- **Your task**:
Write out exactly the lines below that run from the one containing "cases g with" through the one containing "have hfc : ∀", both included, with no other lines.

(Saved entries)

>>>>

-- pv_equiv track=rewrite | github.com/Thitouane/Puissance4 | Puissance4/connect4.py | lc_diagonalesv1_5
-- ===== SOURCE A (Python) =====
-- def nr(g):
--     '''Renvoie le nombres de lignes de la grille g
--        :param g:(list) une liste qui représente la grille
--        :return:(int) le nombre de lignes trouvé dans cette grille
--        CU:g une grille valide
--        Exemples:
--
--        >>> nr([[0, 0, 0, 0, 0, 0, 0], [0, 0, 0, 0, 0, 0, 0], [0, 0, 0, 0, 0, 0, 0], [0, 0, 0, 0, 0, 0, 0], [0, 0, 0, 0, 0, 0, 0], [0, 0, 0, 0, 0, 0, 0]])
--        6
--        >>> nr([[0, 0, 0, 0], [0, 0, 0, 0], [0, 0, 0, 0]])
--        3
--     '''
--     return len(g)
--
-- def nc(g):
--     '''Renvoie le nombres de colonnes de la grille g
--        :param g:(list) une liste qui représente la grille
--        :return:(int) le nombre de colonne trouvé dans cette grille
--        CU:g une grille valide
--        Exemples:
--
--        >>> nc([[0, 0, 0, 0, 0, 0, 0], [0, 0, 0, 0, 0, 0, 0], [0, 0, 0, 0, 0, 0, 0], [0, 0, 0, 0, 0, 0, 0], [0, 0, 0, 0, 0, 0, 0], [0, 0, 0, 0, 0, 0, 0]])
--        7
--        >>> nc([[0, 0, 0, 0], [0, 0, 0, 0], [0, 0, 0, 0]])
--        4
--     '''
--     return len(g[0])
--
-- def lc_diagonalesv1_5(g,r,c):
--     '''Construit et renvoie la liste des coordonnées des cases avec la valeur de la case pour la première diagonale
--        :param g:(list) une liste qui représente la grille
--        :param c:(int) coordonnée de la colonne testé
--        :param r:(int) coordonnée de la ligne testé
--        :retrun:(list) la liste des coordonnées des cases
--        CU: c une colonne de g et r une ligne de g
--     '''
--     lc=[]
--     for j in range (-4,5):
--         x = r + j
--         y = c + j
--         if x>=0 and x<nr(g) and y >=0 and y<nc(g):
--             lc.append((x,y))
--     return lc
-- ===== SOURCE B (Python) =====
-- def lc_diagonalesv1_5(g, r, c):
--     if not g:
--         return []
--     jlo = max(-4, -r, -c)
--     jhi = min(4, len(g) - 1 - r, len(g[0]) - 1 - c)
--     return [(r + j, c + j) for j in range(jlo, jhi + 1)]
-- ===== Notes on version B (the rewrite author's own statement) =====
-- stated objective: simpler
-- what changed: B computes the contiguous valid offset interval [jlo, jhi] in closed form (maxes/mins of the bounds) and emits the cells directly over range(jlo, jhi+1), replacing A's scan of all 9 offsets with a per-offset four-way bounds test.
import Mathlib
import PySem

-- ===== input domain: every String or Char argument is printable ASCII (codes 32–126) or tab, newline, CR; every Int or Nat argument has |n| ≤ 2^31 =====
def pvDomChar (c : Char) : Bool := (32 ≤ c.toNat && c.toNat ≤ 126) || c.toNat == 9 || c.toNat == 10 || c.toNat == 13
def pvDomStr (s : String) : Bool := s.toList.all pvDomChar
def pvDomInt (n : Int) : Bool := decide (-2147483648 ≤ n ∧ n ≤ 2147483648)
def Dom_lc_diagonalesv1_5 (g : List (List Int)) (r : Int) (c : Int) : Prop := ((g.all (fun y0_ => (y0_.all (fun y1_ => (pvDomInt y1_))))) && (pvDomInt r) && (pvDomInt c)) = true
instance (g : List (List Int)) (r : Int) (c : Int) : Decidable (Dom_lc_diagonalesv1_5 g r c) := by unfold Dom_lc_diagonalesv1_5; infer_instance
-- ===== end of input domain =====

-- B replaces A's scan of all 9 offsets (with a four-way bounds test each) by the closed-form
-- valid offset interval [jlo, jhi] and a direct range loop (objective: simpler).

-- ===== PORT A =====
-- nr(g) = len(g)
def pvNr (g : List (List Int)) : Int := (g.length : Int)
-- nc(g) = len(g[0]); the .getD [] only totalises: A's condition short-circuits before
-- evaluating nc(g) whenever g = [], so the default value is never observed.
def pvNc (g : List (List Int)) : Int := (((PySem.List.pyGet? g 0).getD []).length : Int)

def lc_diagonalesv1_5 (g : List (List Int)) (r : Int) (c : Int) : List (Int × Int) :=
  (PySem.List.pyRange (-4) 5 1).foldl (fun lc j =>
    let x := r + j
    let y := c + j
    if 0 ≤ x ∧ x < pvNr g ∧ 0 ≤ y ∧ y < pvNc g then lc ++ [(x, y)] else lc) []

-- ===== PORT B =====
def lc_diagonalesv1_5_alt (g : List (List Int)) (r : Int) (c : Int) : List (Int × Int) :=
  match g with
  | [] => []
  | row0 :: _ =>
    let jlo := max (-4) (max (-r) (-c))
    let jhi := min 4 (min ((g.length : Int) - 1 - r) ((row0.length : Int) - 1 - c))
    (PySem.List.pyRange jlo (jhi + 1) 1).map (fun j => (r + j, c + j))

-- ===== PRECONDITION & SPEC =====
def Spec_lc_diagonalesv1_5 (g : List (List Int)) (r : Int) (c : Int) (out : List (Int × Int)) : Prop := out = lc_diagonalesv1_5_alt g r c
instance (g : List (List Int)) (r : Int) (c : Int) (out : List (Int × Int)) : Decidable (Spec_lc_diagonalesv1_5 g r c out) := by unfold Spec_lc_diagonalesv1_5; infer_instance

-- ===== CLAIM (what is proved, stated in full; the proofs are below) =====
def Claim_equal_lc_diagonalesv1_5 : Prop := ∀ (g : List (List Int)) (r : Int) (c : Int), Dom_lc_diagonalesv1_5 g r c → Spec_lc_diagonalesv1_5 g r c (lc_diagonalesv1_5 g r c)

-- ===== LEMMAS AND PROOFS =====

-- Filtering a step-1 range by a contiguous interval condition yields the clipped range.
theorem pv_filter_interval (lo hi : Int) : ∀ (n : Nat) (a b : Int), (b - a).toNat = n →
    (PySem.List.pyRange a b 1).filter (fun j => decide (lo ≤ j ∧ j < hi))
      = PySem.List.pyRange (max a lo) (min b hi) 1 := by
  intro n
  induction n with
  | zero =>
    intro a b h
    rw [PySem.List.pyRange_one_eq_nil (by omega), PySem.List.pyRange_one_eq_nil (by omega)]
    rfl
  | succ k ih =>
    intro a b h
    rw [PySem.List.pyRange_one_cons (by omega), List.filter_cons, ih (a + 1) b (by omega)]
    by_cases hm : lo ≤ a ∧ a < hi
    · rw [if_pos (by simpa using hm), max_eq_left hm.1, max_eq_left (by omega)]
      conv_rhs => rw [PySem.List.pyRange_one_cons (by omega : a < min b hi)]
    · rw [if_neg (by simpa using hm)]
      rcases (by omega : a < lo ∨ hi ≤ a) with hl | hr
      · congr 1 <;> omega
      · rw [PySem.List.pyRange_one_eq_nil (by omega), PySem.List.pyRange_one_eq_nil (by omega)]

-- ===== VERDICT (by name: the statement is the Claim_ definition above) =====
theorem lc_diagonalesv1_5_spec : Claim_equal_lc_diagonalesv1_5 := by
  intro g r c _
  show lc_diagonalesv1_5 g r c = lc_diagonalesv1_5_alt g r c
  unfold lc_diagonalesv1_5 lc_diagonalesv1_5_alt
  rw [PySem.List.foldl_append_ite]
  cases g with
  | nil =>
    simp only [List.nil_append]
    rw [List.filter_eq_nil_iff.mpr ?_, List.map_nil]
    intro j _
    simp only [pvNr, List.length_nil, decide_eq_true_eq]
    omega
  | cons row0 rest =>
    simp only [List.nil_append]
    have hfc : ∀ j ∈ PySem.List.pyRange (-4) 5 1,
        (decide (0 ≤ r + j ∧ r + j < pvNr (row0 :: rest) ∧ 0 ≤ c + j ∧ c + j < pvNc (row0 :: rest)))
          = (decide (max (-r) (-c) ≤ j ∧ j < min (((row0 :: rest).length : Int) - r) ((row0.length : Int) - c))) := by
      intro j _
      have hnc : pvNc (row0 :: rest) = (row0.length : Int) := by
        simp [pvNc, PySem.List.pyGet?, PySem.List.pyIdx?]
      simp only [pvNr, hnc, decide_eq_decide, List.length_cons]
      push_cast
      omega
    rw [List.filter_congr hfc, pv_filter_interval _ _ ((5 - (-4)).toNat) (-4) 5 rfl]
    congr 1
    congr 1 <;> omega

<<<<

- **Solution for this task**:
  cases g with
  | nil =>
    simp only [List.nil_append]
    rw [List.filter_eq_nil_iff.mpr ?_, List.map_nil]
    intro j _
    simp only [pvNr, List.length_nil, decide_eq_true_eq]
    omega
  | cons row0 rest =>
    simp only [List.nil_append]
    have hfc : ∀ j ∈ PySem.List.pyRange (-4) 5 1,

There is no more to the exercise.